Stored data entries
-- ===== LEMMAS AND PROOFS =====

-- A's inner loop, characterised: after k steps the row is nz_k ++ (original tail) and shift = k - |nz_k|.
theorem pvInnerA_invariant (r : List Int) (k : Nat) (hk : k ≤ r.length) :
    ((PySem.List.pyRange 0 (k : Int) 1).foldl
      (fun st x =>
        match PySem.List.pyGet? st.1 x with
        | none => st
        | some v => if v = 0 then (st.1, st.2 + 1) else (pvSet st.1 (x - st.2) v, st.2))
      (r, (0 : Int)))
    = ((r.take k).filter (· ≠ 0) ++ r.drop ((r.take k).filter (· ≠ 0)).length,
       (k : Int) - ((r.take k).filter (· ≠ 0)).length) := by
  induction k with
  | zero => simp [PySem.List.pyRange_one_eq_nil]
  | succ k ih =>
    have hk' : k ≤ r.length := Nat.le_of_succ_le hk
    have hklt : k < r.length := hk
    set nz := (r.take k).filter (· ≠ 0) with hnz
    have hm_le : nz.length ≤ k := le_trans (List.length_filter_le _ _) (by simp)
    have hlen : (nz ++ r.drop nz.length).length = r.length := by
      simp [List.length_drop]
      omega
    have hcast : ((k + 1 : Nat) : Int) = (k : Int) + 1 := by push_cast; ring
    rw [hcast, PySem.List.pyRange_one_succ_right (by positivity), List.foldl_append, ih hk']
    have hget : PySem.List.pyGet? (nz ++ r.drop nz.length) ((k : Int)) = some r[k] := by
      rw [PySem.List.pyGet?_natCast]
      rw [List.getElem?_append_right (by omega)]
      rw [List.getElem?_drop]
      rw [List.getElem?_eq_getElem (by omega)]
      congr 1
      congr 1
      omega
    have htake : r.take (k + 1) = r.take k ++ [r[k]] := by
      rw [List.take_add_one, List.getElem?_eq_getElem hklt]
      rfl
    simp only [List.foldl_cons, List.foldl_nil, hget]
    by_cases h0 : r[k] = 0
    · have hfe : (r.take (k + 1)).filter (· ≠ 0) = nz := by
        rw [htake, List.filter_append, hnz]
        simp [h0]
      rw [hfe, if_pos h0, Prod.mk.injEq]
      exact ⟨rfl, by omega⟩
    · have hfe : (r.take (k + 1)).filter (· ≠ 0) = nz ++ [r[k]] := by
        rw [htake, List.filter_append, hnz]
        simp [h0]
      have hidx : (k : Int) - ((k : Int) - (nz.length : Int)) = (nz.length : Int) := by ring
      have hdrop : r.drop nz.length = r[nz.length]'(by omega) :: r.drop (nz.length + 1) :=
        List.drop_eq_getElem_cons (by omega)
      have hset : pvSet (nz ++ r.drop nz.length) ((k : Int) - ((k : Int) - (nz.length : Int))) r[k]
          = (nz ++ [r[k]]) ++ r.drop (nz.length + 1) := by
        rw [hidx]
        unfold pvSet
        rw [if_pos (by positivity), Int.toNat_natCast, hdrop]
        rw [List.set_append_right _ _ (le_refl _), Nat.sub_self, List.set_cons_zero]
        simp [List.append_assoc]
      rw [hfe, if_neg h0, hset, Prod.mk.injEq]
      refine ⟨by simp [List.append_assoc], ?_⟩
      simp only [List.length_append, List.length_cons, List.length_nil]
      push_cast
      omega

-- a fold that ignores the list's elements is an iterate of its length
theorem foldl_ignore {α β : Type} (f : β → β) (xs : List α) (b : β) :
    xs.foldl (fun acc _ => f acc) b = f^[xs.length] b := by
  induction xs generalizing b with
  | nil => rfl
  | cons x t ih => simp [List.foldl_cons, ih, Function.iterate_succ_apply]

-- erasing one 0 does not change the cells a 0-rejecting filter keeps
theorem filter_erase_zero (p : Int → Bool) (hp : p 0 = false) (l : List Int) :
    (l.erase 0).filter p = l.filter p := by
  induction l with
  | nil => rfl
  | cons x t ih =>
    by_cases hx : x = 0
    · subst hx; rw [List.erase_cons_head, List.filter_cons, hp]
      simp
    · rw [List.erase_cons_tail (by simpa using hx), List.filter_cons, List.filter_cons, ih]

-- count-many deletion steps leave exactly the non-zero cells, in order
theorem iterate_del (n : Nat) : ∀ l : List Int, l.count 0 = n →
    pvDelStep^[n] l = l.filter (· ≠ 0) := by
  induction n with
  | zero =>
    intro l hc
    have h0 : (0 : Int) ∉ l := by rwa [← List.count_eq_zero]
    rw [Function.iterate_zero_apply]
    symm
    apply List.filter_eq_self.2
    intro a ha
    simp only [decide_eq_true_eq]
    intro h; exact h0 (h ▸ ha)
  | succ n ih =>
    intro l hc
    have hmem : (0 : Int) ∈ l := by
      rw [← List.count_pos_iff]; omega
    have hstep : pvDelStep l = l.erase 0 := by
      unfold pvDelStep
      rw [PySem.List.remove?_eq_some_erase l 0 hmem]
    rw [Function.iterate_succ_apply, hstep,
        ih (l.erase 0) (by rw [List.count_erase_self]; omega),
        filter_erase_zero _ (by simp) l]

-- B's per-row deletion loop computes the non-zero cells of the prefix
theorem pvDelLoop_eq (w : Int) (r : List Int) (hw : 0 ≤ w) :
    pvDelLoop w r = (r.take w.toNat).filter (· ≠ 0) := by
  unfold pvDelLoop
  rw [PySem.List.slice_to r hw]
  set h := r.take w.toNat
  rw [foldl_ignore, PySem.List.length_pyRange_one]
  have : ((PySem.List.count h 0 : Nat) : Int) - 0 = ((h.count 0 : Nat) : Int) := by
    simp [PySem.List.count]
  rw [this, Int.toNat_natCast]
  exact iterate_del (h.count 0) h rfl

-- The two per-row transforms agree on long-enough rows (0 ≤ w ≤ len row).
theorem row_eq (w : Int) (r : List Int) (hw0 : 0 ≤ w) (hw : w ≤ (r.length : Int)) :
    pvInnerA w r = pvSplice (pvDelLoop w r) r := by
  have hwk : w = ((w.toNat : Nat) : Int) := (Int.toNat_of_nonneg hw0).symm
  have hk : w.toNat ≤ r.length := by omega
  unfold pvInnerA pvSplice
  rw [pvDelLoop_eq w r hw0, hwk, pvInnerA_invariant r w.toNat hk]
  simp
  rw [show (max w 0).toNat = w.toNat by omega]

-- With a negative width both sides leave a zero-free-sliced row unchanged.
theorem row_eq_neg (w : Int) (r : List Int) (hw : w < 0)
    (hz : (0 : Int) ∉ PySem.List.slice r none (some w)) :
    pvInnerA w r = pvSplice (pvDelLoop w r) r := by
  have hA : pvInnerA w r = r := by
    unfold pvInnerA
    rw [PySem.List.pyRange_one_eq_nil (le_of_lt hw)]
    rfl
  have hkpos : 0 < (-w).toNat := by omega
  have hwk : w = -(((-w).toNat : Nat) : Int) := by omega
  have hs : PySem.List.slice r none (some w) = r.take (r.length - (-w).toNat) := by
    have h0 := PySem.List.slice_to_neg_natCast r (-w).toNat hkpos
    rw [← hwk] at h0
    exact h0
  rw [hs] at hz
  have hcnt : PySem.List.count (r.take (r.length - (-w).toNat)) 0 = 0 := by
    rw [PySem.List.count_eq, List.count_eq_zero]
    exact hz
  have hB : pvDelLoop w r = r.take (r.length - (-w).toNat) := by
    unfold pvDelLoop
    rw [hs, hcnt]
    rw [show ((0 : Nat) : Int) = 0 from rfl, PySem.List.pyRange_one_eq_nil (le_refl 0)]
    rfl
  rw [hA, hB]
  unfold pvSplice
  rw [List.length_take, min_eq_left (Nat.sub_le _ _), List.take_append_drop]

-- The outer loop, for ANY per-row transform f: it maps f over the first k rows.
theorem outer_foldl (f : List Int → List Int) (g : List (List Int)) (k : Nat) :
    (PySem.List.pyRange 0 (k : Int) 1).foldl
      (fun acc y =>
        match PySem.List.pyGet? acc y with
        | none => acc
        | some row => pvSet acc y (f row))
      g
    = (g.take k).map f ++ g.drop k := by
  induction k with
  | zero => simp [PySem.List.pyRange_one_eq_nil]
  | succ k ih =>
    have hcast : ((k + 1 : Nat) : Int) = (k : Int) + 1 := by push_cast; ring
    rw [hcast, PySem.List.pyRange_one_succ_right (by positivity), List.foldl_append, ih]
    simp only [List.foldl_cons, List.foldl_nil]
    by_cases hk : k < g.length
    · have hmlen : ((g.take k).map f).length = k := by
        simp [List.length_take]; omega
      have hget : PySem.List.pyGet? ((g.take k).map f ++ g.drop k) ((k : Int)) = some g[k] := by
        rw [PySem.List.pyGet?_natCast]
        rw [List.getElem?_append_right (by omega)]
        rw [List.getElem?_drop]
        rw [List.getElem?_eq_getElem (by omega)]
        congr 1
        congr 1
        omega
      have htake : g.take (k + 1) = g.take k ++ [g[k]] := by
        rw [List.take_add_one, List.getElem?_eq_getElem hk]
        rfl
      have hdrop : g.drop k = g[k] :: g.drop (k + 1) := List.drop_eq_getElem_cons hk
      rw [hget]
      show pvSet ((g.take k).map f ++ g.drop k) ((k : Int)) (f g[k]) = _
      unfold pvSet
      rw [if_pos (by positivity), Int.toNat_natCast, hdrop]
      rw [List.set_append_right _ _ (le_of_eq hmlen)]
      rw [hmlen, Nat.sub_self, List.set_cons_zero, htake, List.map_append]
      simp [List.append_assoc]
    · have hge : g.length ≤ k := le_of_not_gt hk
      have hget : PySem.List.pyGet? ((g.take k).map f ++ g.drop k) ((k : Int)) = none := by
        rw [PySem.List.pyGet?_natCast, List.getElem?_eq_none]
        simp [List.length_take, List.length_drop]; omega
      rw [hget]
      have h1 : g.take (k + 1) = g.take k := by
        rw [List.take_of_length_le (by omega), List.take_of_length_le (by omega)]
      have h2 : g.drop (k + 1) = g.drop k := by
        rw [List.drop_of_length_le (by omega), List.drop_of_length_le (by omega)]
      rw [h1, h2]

→ **DESCRIPTION OF THE TASK**:
Transcribe verbatim. Cover the lines from the first line of the entries above to the line containing "set nz := (r.take", inclusive.

→ **SOLUTION TO THIS EXERCISE**:
-- ===== LEMMAS AND PROOFS =====

-- A's inner loop, characterised: after k steps the row is nz_k ++ (original tail) and shift = k - |nz_k|.
theorem pvInnerA_invariant (r : List Int) (k : Nat) (hk : k ≤ r.length) :
    ((PySem.List.pyRange 0 (k : Int) 1).foldl
      (fun st x =>
        match PySem.List.pyGet? st.1 x with
        | none => st
        | some v => if v = 0 then (st.1, st.2 + 1) else (pvSet st.1 (x - st.2) v, st.2))
      (r, (0 : Int)))
    = ((r.take k).filter (· ≠ 0) ++ r.drop ((r.take k).filter (· ≠ 0)).length,
       (k : Int) - ((r.take k).filter (· ≠ 0)).length) := by
  induction k with
  | zero => simp [PySem.List.pyRange_one_eq_nil]
  | succ k ih =>
    have hk' : k ≤ r.length := Nat.le_of_succ_le hk
    have hklt : k < r.length := hk
    set nz := (r.take k).filter (· ≠ 0) with hnz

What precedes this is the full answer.